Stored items
****
-- pv_equiv track=rewrite | github.com/josedata6/BonusMidterm622 | bonus.py | groupOrdersByRoute
-- ===== SOURCE A (Python) =====
-- def groupOrdersByRoute(orders):
--     routeGroups = {} # Initializes an empty dictionary to store route groups
--
--     for order in orders:
--         route = order["route"] # Gets the route of the order
--         if route not in routeGroups: # Checks if the route is already in the dictionary
--             routeGroups[route] = [] # If not, it creates a new list for that route
--         routeGroups[route].append(order["trackingId"]) # Adds the tracking ID to the list for that route
--
--     return routeGroups
-- ===== SOURCE B (Python) =====
-- def groupOrdersByRoute(orders):
--     # Two-phase: collect distinct routes in first-seen order, then build each
--     # group by re-scanning the orders for that route.
--     routes = []
--     for order in orders:
--         r = order["route"]
--         if r not in routes:
--             routes.append(r)
--     return {r: [o["trackingId"] for o in orders if o["route"] == r] for r in routes}
-- ===== Notes on version B (the rewrite author's own statement) =====
-- stated objective: alternative
-- what changed: Replaces A's single-pass dict accumulation with a two-phase strategy: one pass collecting the distinct routes in first-seen order, then a dict comprehension that re-scans the orders once per route to build each group.
import Mathlib
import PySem

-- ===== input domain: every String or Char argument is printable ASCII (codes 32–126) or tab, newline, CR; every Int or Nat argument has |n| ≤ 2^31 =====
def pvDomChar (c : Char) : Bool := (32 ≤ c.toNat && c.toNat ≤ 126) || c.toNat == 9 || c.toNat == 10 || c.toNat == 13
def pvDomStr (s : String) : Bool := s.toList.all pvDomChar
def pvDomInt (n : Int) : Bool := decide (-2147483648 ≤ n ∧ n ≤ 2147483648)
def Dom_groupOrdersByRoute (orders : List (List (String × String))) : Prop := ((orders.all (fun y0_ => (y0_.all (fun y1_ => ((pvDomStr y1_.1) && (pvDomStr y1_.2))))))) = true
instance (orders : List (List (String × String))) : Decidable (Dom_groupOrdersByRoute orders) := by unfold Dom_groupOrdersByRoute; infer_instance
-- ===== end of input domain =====

-- B replaces A's single-pass dict accumulation by a two-phase build (distinct routes
-- in first-seen order, then one filtering re-scan of the orders per route); objective: alternative.


-- ===== PORT A =====
-- shared field access: o["route"] / o["trackingId"] (first match in the assoc list;
-- Pre_ guarantees the key is present, so the "" default is never used on admitted inputs)
def pvRoute (o : List (String × String)) : String := ((PySem.Dict.mk o).get? "route").getD ""
def pvTid (o : List (String × String)) : String := ((PySem.Dict.mk o).get? "trackingId").getD ""

def groupOrdersByRoute (orders : List (List (String × String))) : List (String × List String) :=
  (orders.foldl
    (fun rg order =>
      let route := pvRoute order
      let rg' := if rg.contains route then rg else rg.insert route ([] : List String)
      rg'.modify route [] (fun l => l ++ [pvTid order]))
    PySem.Dict.empty).items

-- ===== PORT B =====
def groupOrdersByRoute_alt (orders : List (List (String × String))) : List (String × List String) :=
  let routes : List String :=
    orders.foldl (fun acc order => PySem.Set.add acc (pvRoute order)) []
  routes.map (fun r => (r, (orders.filter (fun o => pvRoute o == r)).map pvTid))

-- ===== PRECONDITION & SPEC =====
-- Pre_ excludes exactly the inputs where Python A raises KeyError: an order missing "route" or "trackingId".
def Pre_groupOrdersByRoute (orders : List (List (String × String))) : Prop :=
  (orders.all (fun o => (PySem.Dict.mk o).contains "route" && (PySem.Dict.mk o).contains "trackingId")) = true
instance (orders : List (List (String × String))) : Decidable (Pre_groupOrdersByRoute orders) := by unfold Pre_groupOrdersByRoute; infer_instance
def pvWitness_groupOrdersByRoute : (List (List (String × String))) :=
  [[("route", "A"), ("trackingId", "t1")], [("route", "B"), ("trackingId", "t2")], [("route", "A"), ("trackingId", "t3")]]

def Spec_groupOrdersByRoute (orders : List (List (String × String))) (out : List (String × List String)) : Prop := out = groupOrdersByRoute_alt orders
instance (orders : List (List (String × String))) (out : List (String × List String)) : Decidable (Spec_groupOrdersByRoute orders out) := by unfold Spec_groupOrdersByRoute; infer_instance

-- ===== CLAIM (what is proved, stated in full; the proofs are below) =====
def Claim_equal_groupOrdersByRoute : Prop := ∀ (orders : List (List (String × String))), Dom_groupOrdersByRoute orders → Pre_groupOrdersByRoute orders → Spec_groupOrdersByRoute orders (groupOrdersByRoute orders)

-- ===== LEMMAS AND PROOFS =====

-- A's "setdefault then append" step is the modify step
theorem stepA_eq_modify (rg : PySem.Dict String (List String)) (o : List (String × String)) :
    (let route := pvRoute o
     let rg' := if rg.contains route then rg else rg.insert route ([] : List String)
     rg'.modify route [] (fun l => l ++ [pvTid o]))
      = rg.modify (pvRoute o) [] (fun l => l ++ [pvTid o]) := by
  by_cases h : rg.contains (pvRoute o)
  · simp [h]
  · simp only [h, Bool.false_eq_true, ite_false]
    show (rg.insert (pvRoute o) []).insert (pvRoute o) _ = rg.insert (pvRoute o) _
    rw [PySem.Dict.insert_insert_self, PySem.Dict.getD_insert_self,
        PySem.Dict.getD_of_not_contains _ _ (by simpa using h)]

-- ===== VERDICT (by name: the statement is the Claim_ definition above) =====
theorem groupOrdersByRoute_spec : Claim_equal_groupOrdersByRoute := by
  intro orders _ _
  show groupOrdersByRoute orders = groupOrdersByRoute_alt orders
  unfold groupOrdersByRoute groupOrdersByRoute_alt
  simp only [stepA_eq_modify]
  have hfold : orders.foldl (fun rg o => rg.modify (pvRoute o) [] (fun l => l ++ [pvTid o]))
      PySem.Dict.empty
      = (orders.map (fun o => (pvRoute o, pvTid o))).foldl
          (fun rg p => rg.modify p.1 [] (fun l => l ++ [p.2])) PySem.Dict.empty := by
    rw [List.foldl_map]
  rw [hfold]
  set l := orders.map (fun o => (pvRoute o, pvTid o)) with hl
  set d := l.foldl (fun rg p => rg.modify p.1 [] (fun l => l ++ [p.2])) PySem.Dict.empty with hd
  have hnd : d.keys.Nodup := by
    rw [hd]
    exact PySem.Dict.nodup_keys_foldl_modify_key l Prod.fst [] (fun _ p => (fun v => v ++ [p.2]))
      PySem.Dict.empty (by simp)
  have hkeys : d.keys = PySem.Set.ofList (orders.map pvRoute) := by
    rw [hd, PySem.Dict.keys_foldl_modify_key]
    simp [hl, List.map_map, Function.comp_def, PySem.Set.update_nil_left]
  have hroutes : orders.foldl (fun acc o => PySem.Set.add acc (pvRoute o)) []
      = PySem.Set.ofList (orders.map pvRoute) := by
    rw [← PySem.Set.update_map_eq_foldl_add, PySem.Set.update_nil_left]
  rw [PySem.Dict.items_eq_map_keys d hnd [], hkeys, hroutes]
  refine List.map_congr_left (fun r _ => ?_)
  have hg : d.getD r [] = (l.filter (fun p => p.1 == r)).map (·.2) := by
    rw [hd]
    simpa using PySem.Dict.getD_foldl_modify_append l PySem.Dict.empty r
  rw [hg, hl, List.filter_map, List.map_map]
  simp [Function.comp_def]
****
Exercise goal: Retype, exactly and in full, the lines above from the one containing "rw [List.foldl_map]" through the one containing "rw [hd, PySem.Dict.keys_foldl_modify_key]".

Answer below:
    rw [List.foldl_map]
  rw [hfold]
  set l := orders.map (fun o => (pvRoute o, pvTid o)) with hl
  set d := l.foldl (fun rg p => rg.modify p.1 [] (fun l => l ++ [p.2])) PySem.Dict.empty with hd
  have hnd : d.keys.Nodup := by
    rw [hd]
    exact PySem.Dict.nodup_keys_foldl_modify_key l Prod.fst [] (fun _ p => (fun v => v ++ [p.2]))
      PySem.Dict.empty (by simp)
  have hkeys : d.keys = PySem.Set.ofList (orders.map pvRoute) := by
    rw [hd, PySem.Dict.keys_foldl_modify_key]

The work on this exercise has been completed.